- This event has passed.
Computational linguistics talk – Mahowald
February 6, 2020 @ 4:00 pm - 5:00 pm
Cognitive and communicative pressures in language
Human language is a fruitful domain for understanding the basic computation and information-processing capabilities of the mind, as well as for exploring human social structures. First, whereas many cognitive tools are similar across cultures, there is wide diversity among human languages. Thus, world languages offer a natural experiment for exploring cognition and culture. Second, because of work in information theory, communication is well understood mathematically. This makes it possible to compare the busy, buzzing domain of human language with cold, idealized communication. Third, there has been major engineering progress, largely through machine learning, in building computational language systems. These successes can serve as starting points for reverse-engineering how linguistic computation is performed in the mind.

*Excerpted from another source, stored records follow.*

-- pv_equiv track=rewrite | github.com/Petingoso/FundamentosP_ex | 06/03_pet.py | implode3
-- ===== SOURCE A (Python) =====
-- def implode3(tup):
--     if isinstance(tup,tuple):
--         num = 0
--         i=0
--         while i < len(tup):
--             if not(isinstance(tup[i],int) and 0<=tup[i]<=9):
--                 raise ValueError("elemento inválido")
--             num = num*10 + tup[i]
--             i+=1
--         return num
--     raise ValueError("tuplo inválido")
-- ===== SOURCE B (Python) =====
-- def implode3(tup):
--     if not isinstance(tup, tuple):
--         raise ValueError("tuplo inválido")
--     for x in tup:
--         if not (isinstance(x, int) and 0 <= x <= 9):
--             raise ValueError("elemento inválido")
--     return sum(d * 10 ** i for i, d in enumerate(reversed(tup)))
-- ===== Notes on version B (the rewrite author's own statement) =====
-- stated objective: alternative
-- what changed: Validation is split into its own pass and the Horner multiply-accumulate while loop is replaced by a positional-notation sum: each digit times the power of ten of its position, via enumerate(reversed(tup)).
import Mathlib
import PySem

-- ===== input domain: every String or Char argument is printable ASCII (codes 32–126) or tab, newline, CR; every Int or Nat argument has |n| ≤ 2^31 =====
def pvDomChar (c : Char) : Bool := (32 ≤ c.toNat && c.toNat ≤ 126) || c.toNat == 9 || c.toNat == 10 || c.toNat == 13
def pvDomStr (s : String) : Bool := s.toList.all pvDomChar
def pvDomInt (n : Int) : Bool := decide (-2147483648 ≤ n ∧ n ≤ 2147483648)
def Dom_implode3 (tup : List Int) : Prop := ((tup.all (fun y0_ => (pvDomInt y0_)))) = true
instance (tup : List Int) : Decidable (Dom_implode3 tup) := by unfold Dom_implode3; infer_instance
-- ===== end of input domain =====

-- B splits validation into its own pass and replaces A's Horner while loop by a
-- positional-notation sum (digit × power of ten over enumerate(reversed(tup))): alternative decomposition, same cost.


-- ===== PORT A =====
-- while loop over the tuple with accumulator num; 'raise ValueError' is unreachable inside Pre_ (modelled as 0)
def implode3Go : List Int → Int → Int
  | [], num => num
  | d :: rest, num =>
    if 0 ≤ d ∧ d ≤ 9 then implode3Go rest (num * 10 + d)
    else 0  -- raise ValueError("elemento inválido") — excluded by Pre_
def implode3 (tup : List Int) : Int := implode3Go tup 0

-- ===== PORT B =====
def implode3_alt (tup : List Int) : Int :=
  if tup.any (fun x => !decide (0 ≤ x ∧ x ≤ 9)) then 0  -- raise ValueError("elemento inválido") — excluded by Pre_
  else ((PySem.List.enumerate tup.reverse 0).map (fun p => p.2 * 10 ^ p.1.toNat)).sum

-- ===== PRECONDITION & SPEC =====
-- A raises ValueError on any element outside 0..9; exactly those inputs are excluded.
def Pre_implode3 (tup : List Int) : Prop := ∀ d ∈ tup, 0 ≤ d ∧ d ≤ 9
instance (tup : List Int) : Decidable (Pre_implode3 tup) := by unfold Pre_implode3; infer_instance
def pvWitness_implode3 : List Int := [1, 2, 3]
def Spec_implode3 (tup : List Int) (out : Int) : Prop := out = implode3_alt tup
instance (tup : List Int) (out : Int) : Decidable (Spec_implode3 tup out) := by unfold Spec_implode3; infer_instance

-- ===== CLAIM (what is proved, stated in full; the proofs are below) =====
def Claim_equal_implode3 : Prop := ∀ (tup : List Int), Dom_implode3 tup → Pre_implode3 tup → Spec_implode3 tup (implode3 tup)

-- ===== LEMMAS AND PROOFS =====
lemma implode3Go_eq_sum (tup : List Int) :
    ∀ num : Int, (∀ d ∈ tup, 0 ≤ d ∧ d ≤ 9) →
      implode3Go tup num
        = num * 10 ^ tup.length
          + ((PySem.List.enumerate tup.reverse 0).map (fun p => p.2 * 10 ^ p.1.toNat)).sum := by
  induction tup with
  | nil => intro num _; simp [implode3Go, PySem.List.enumerate_nil]
  | cons d rest ih =>
    intro num h
    have hd : 0 ≤ d ∧ d ≤ 9 := h d (List.mem_cons_self ..)
    have hrest : ∀ x ∈ rest, 0 ≤ x ∧ x ≤ 9 := fun x hx => h x (List.mem_cons_of_mem _ hx)
    simp only [implode3Go, if_pos hd]
    rw [ih _ hrest, List.reverse_cons, PySem.List.enumerate_append]
    simp [PySem.List.enumerate_cons, PySem.List.enumerate_nil]
    ring

-- ===== VERDICT (by name: the statement is the Claim_ definition above) =====
theorem implode3_spec : Claim_equal_implode3 := by
  intro tup _ hpre
  unfold Spec_implode3 implode3 implode3_alt
  have hany : tup.any (fun x => !decide (0 ≤ x ∧ x ≤ 9)) = false := by
    simp only [List.any_eq_false, Bool.not_eq_true', decide_eq_false_iff_not, not_not]
    exact hpre
  rw [hany, if_neg (by simp), implode3Go_eq_sum tup 0 hpre]
  ring
-- pv_equiv track=rewrite | github.com/Thopterek/ChessBenchmark | week02/Nate/fen_note.py | fen_to_detailed_description
-- ===== SOURCE A (Python) =====
-- def fen_to_detailed_description(fen):
--     """
--     Generate a more detailed description similar to the example
--     """
--     # Define piece names
--     piece_names = {
--         'r': 'black rook',
--         'n': 'black horse',
--         'b': 'black bishop',
--         'q': 'black queen',
--         'k': 'black king',
--         'p': 'black pawn',
--         'R': 'white rook',
--         'N': 'white horse',
--         'B': 'white bishop',
--         'Q': 'white queen',
--         'K': 'white king',
--         'P': 'white pawn'
--     }
--
--     files = ['a', 'b', 'c', 'd', 'e', 'f', 'g', 'h']
--
--     # Parse FEN
--     fen_parts = fen.split(' ')
--     board_fen = fen_parts[0]
--
--     # Group pieces by rank for more natural description
--     pieces_by_rank = {8: [], 7: [], 6: [], 5: [], 4: [], 3: [], 2: [], 1: []}
--
--     rank = 8
--     for row in board_fen.split('/'):
--         file_index = 0
--         for char in row:
--             if char.isdigit():
--                 file_index += int(char)
--             else:
--                 piece_name = piece_names[char]
--                 square = f"{files[file_index]}{rank}"
--                 pieces_by_rank[rank].append((piece_name, square))
--                 file_index += 1
--         rank -= 1
--
--     # Generate description
--     description_lines = []
--
--     for rank in sorted(pieces_by_rank.keys(), reverse=True):
--         pieces = pieces_by_rank[rank]
--         if pieces:
--             # Group pieces by type for this rank
--             pieces_dict = {}
--             for piece_name, square in pieces:
--                 if piece_name not in pieces_dict:
--                     pieces_dict[piece_name] = []
--                 pieces_dict[piece_name].append(square)
--
--             rank_description = []
--             for piece_name, squares in pieces_dict.items():
--                 if len(squares) == 1:
--                     rank_description.append(f"{piece_name} is at {squares[0]}")
--                 else:
--                     squares_str = ", ".join(squares[:-1]) + f" and {squares[-1]}"
--                     rank_description.append(f"{piece_name}s are at {squares_str}")
--
--             if rank_description:
--                 description_lines.append(" ".join(rank_description) + ".")
--
--     return "\n".join(description_lines)
-- ===== SOURCE B (Python) =====
-- def fen_to_detailed_description(fen):
--     """
--     Streaming rewrite: one pass over the board rows with rank counting down
--     from 8; pieces are grouped per row directly into an ordered dict, and each
--     row's line is emitted immediately -- no pieces_by_rank dict, no sorted().
--     """
--     piece_names = {
--         'r': 'black rook', 'n': 'black horse', 'b': 'black bishop',
--         'q': 'black queen', 'k': 'black king', 'p': 'black pawn',
--         'R': 'white rook', 'N': 'white horse', 'B': 'white bishop',
--         'Q': 'white queen', 'K': 'white king', 'P': 'white pawn',
--     }
--     files = "abcdefgh"
--     lines = []
--     rank = 8
--     for row in fen.split(' ')[0].split('/'):
--         groups = {}
--         file_index = 0
--         for ch in row:
--             if ch.isdigit():
--                 file_index += int(ch)
--             else:
--                 name = piece_names[ch]
--                 groups.setdefault(name, []).append(f"{files[file_index]}{rank}")
--                 file_index += 1
--         parts = []
--         for name, squares in groups.items():
--             if len(squares) == 1:
--                 parts.append(f"{name} is at {squares[0]}")
--             else:
--                 parts.append(f"{name}s are at {', '.join(squares[:-1])} and {squares[-1]}")
--         if parts:
--             lines.append(" ".join(parts) + ".")
--         rank -= 1
--     return "\n".join(lines)
-- ===== Notes on version B (the rewrite author's own statement) =====
-- stated objective: simpler
-- what changed: Replaces A's two-phase pipeline (collect pieces into a fixed dict keyed 8..1, then a sorted(keys, reverse=True) pass that regroups each rank's list into a second dict) with a single streaming pass over board rows that decrements rank from 8, groups each row's pieces directly into one ordered dict via setdefault, and emits that row's line immediately.
import Mathlib
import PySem

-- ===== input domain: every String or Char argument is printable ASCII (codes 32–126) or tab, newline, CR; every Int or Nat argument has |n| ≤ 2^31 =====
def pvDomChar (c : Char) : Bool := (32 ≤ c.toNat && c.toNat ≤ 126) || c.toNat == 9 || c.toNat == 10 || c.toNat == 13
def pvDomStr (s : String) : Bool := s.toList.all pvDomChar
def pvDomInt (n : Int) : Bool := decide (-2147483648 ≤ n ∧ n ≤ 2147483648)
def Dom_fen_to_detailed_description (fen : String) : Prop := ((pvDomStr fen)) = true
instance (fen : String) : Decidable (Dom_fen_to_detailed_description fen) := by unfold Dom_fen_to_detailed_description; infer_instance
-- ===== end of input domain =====

-- B replaces A's two-phase collect-into-fixed-dict-then-sorted-scan with a single
-- streaming pass that groups and formats each row immediately (objective: simpler).

-- ===== PORT A =====
def pieceNamesA : PySem.Dict Char String := PySem.Dict.ofList
  [('r', "black rook"), ('n', "black horse"), ('b', "black bishop"),
   ('q', "black queen"), ('k', "black king"), ('p', "black pawn"),
   ('R', "white rook"), ('N', "white horse"), ('B', "white bishop"),
   ('Q', "white queen"), ('K', "white king"), ('P', "white pawn")]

With that reasoning in mind, I use ideas from computer science about efficient communication and ideas from psycholinguistics about constraints on human language processing to generate hypotheses about language structure and explore how it informs our understanding of human cognition. In the first part of my talk, I will focus on the lexicon and explore why languages have the words they do instead of some other set of words. For instance, consistent with predictions from Shannon’s information theory, languages are optimized such that words that convey less information are a) shorter and b) easier to produce and understand. That is, word shortenings like chimpanzee -> chimp are more likely to occur when the context is predictive. And, across corpora derived from the Wikipedia text from almost 100 world languages, we see a robust correlation between string probability and token frequency. Next, applying domain-general ideas about cognitive efficiency to syntax, I show that, across 37 world languages, the distances between dependent words are minimized: evidence of functional cognitive pressure at play in large-scale language structure. In the second part of my talk, I will discuss ongoing and future work: exploring, first, how a corpus of academic papers can be used to investigate how social dynamics and demographic differences within and across fields manifest themselves in academic writing and, second, how we can use the tools of AI (focused on artificial neural systems) to understand linguistic computations. I conclude with a brief discussion of my research program in statistical meta-science and best practices for research in psychology.